» INSTRUCTIONS FOR THE TASK
Working through the lines below, return each one that holds "input".

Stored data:
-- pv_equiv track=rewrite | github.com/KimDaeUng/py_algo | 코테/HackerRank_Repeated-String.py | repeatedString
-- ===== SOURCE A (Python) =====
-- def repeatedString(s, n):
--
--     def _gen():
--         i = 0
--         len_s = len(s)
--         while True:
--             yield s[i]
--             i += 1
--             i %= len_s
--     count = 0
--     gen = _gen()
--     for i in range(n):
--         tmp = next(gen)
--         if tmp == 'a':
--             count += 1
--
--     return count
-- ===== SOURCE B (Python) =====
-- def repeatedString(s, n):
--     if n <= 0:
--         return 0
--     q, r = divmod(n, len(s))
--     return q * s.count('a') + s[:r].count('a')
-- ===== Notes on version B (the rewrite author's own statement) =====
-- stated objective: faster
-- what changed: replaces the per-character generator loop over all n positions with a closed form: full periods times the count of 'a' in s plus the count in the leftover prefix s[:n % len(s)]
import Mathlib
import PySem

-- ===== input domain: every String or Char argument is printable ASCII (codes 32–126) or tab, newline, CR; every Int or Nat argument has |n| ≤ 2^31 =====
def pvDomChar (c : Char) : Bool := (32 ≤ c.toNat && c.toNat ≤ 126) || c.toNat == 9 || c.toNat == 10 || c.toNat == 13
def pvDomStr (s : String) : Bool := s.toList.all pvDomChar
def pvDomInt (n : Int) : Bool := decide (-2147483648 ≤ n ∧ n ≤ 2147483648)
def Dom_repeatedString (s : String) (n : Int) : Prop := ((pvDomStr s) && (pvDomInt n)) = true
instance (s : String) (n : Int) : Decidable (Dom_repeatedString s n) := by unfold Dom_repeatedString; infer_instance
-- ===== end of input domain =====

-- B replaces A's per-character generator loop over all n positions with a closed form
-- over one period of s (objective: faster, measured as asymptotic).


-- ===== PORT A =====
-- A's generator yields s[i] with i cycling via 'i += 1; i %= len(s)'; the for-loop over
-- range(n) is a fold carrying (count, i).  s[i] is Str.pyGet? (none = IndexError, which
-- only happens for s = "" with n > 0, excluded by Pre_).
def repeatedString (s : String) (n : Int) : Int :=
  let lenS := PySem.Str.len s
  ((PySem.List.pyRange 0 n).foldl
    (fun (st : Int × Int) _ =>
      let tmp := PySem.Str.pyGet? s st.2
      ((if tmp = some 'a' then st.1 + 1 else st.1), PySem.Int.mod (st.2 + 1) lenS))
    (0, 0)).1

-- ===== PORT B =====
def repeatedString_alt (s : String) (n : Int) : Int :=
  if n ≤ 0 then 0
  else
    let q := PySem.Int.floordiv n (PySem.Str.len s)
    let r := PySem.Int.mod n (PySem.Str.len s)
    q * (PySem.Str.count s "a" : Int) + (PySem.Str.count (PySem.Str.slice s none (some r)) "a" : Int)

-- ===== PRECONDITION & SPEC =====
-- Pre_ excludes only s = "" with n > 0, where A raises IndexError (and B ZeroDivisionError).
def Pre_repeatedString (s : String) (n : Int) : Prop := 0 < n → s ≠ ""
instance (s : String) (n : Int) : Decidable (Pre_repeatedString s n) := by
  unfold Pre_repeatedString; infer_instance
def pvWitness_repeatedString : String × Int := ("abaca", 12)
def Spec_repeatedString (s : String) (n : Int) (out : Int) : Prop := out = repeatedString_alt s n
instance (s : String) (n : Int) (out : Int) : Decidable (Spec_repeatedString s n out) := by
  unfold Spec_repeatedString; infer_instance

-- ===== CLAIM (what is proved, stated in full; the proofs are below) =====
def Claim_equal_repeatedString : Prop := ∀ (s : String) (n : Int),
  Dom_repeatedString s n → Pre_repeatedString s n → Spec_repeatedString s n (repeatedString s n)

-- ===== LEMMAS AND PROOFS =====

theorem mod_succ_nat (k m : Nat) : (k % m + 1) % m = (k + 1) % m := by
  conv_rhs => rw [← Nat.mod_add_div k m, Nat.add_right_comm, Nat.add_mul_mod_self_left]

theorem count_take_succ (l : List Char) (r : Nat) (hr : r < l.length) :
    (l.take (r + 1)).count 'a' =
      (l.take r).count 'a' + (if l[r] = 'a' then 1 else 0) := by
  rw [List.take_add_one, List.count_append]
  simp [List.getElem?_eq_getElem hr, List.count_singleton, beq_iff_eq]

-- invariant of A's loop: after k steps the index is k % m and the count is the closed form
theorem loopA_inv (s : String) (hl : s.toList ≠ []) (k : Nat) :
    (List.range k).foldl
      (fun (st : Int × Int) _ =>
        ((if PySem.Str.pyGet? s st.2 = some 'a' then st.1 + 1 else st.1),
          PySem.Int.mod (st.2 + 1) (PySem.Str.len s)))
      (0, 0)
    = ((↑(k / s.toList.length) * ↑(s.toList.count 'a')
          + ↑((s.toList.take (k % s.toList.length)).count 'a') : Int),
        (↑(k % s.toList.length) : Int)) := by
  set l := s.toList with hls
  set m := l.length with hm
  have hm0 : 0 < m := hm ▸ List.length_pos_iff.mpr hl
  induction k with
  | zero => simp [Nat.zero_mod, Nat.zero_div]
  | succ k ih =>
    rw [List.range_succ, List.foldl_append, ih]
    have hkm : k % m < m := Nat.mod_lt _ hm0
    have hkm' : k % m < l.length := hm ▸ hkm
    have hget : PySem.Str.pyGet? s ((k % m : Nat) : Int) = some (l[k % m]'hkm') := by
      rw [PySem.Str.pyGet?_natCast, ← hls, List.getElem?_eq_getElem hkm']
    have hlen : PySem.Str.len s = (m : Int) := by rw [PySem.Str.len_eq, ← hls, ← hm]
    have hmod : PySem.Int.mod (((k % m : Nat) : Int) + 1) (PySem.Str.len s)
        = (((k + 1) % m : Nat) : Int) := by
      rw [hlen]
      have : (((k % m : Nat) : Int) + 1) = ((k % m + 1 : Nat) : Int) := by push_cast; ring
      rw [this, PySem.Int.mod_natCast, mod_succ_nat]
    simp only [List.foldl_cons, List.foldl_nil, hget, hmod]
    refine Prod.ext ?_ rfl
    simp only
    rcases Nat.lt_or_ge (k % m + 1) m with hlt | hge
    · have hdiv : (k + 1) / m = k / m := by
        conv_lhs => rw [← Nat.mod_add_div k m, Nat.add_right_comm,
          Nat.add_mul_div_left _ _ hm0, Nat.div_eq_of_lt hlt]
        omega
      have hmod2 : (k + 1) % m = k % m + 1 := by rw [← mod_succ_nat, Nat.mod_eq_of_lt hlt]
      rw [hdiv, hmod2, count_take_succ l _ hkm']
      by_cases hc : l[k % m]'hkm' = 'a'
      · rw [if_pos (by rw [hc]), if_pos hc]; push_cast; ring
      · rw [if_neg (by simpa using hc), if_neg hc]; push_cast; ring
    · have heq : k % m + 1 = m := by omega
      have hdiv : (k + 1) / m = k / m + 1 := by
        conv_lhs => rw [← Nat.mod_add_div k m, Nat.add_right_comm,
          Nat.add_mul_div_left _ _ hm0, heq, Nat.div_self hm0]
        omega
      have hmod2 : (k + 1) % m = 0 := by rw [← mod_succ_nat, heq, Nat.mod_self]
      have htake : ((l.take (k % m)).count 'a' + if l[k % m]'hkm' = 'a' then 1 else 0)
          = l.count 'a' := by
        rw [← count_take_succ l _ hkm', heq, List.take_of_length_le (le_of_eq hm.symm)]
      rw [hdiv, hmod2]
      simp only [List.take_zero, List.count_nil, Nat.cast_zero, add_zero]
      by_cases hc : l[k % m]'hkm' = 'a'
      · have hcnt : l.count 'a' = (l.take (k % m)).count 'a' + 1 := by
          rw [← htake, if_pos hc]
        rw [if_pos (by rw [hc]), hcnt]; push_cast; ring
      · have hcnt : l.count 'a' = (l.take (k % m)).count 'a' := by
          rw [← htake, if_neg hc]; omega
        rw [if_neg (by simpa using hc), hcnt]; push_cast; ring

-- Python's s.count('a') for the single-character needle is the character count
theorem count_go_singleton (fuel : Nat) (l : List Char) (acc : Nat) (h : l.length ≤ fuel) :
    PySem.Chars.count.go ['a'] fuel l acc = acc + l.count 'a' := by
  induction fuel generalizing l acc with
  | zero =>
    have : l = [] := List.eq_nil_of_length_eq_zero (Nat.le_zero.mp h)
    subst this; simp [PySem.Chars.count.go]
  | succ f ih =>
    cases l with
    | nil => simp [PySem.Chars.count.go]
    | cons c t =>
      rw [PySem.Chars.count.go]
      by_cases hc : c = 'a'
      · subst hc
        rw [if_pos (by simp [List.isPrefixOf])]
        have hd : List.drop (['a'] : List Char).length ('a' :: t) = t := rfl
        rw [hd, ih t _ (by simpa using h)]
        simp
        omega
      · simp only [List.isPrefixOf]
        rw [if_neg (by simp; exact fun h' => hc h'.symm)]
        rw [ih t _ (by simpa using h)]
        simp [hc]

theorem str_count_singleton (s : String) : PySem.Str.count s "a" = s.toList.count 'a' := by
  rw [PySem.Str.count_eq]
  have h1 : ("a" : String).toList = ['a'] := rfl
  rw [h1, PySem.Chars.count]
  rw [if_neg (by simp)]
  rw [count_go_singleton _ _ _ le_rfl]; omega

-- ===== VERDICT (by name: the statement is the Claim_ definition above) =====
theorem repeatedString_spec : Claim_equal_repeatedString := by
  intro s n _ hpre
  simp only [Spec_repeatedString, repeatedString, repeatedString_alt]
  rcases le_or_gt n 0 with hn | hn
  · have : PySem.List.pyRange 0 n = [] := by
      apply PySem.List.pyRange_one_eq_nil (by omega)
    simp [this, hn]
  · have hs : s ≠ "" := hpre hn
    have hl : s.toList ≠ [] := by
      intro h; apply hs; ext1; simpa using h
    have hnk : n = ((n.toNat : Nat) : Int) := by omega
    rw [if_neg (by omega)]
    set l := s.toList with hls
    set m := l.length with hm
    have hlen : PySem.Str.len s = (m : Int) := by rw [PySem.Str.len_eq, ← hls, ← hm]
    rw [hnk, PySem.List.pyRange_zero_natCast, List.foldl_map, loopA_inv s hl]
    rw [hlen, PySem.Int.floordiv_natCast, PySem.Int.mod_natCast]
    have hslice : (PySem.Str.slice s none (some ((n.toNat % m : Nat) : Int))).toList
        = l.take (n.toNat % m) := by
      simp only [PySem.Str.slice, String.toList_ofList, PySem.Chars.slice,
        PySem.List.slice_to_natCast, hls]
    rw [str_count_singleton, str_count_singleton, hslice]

» RESPONSE
-- ===== input domain: every String or Char argument is printable ASCII (codes 32–126) or tab, newline, CR; every Int or Nat argument has |n| ≤ 2^31 =====
-- ===== end of input domain =====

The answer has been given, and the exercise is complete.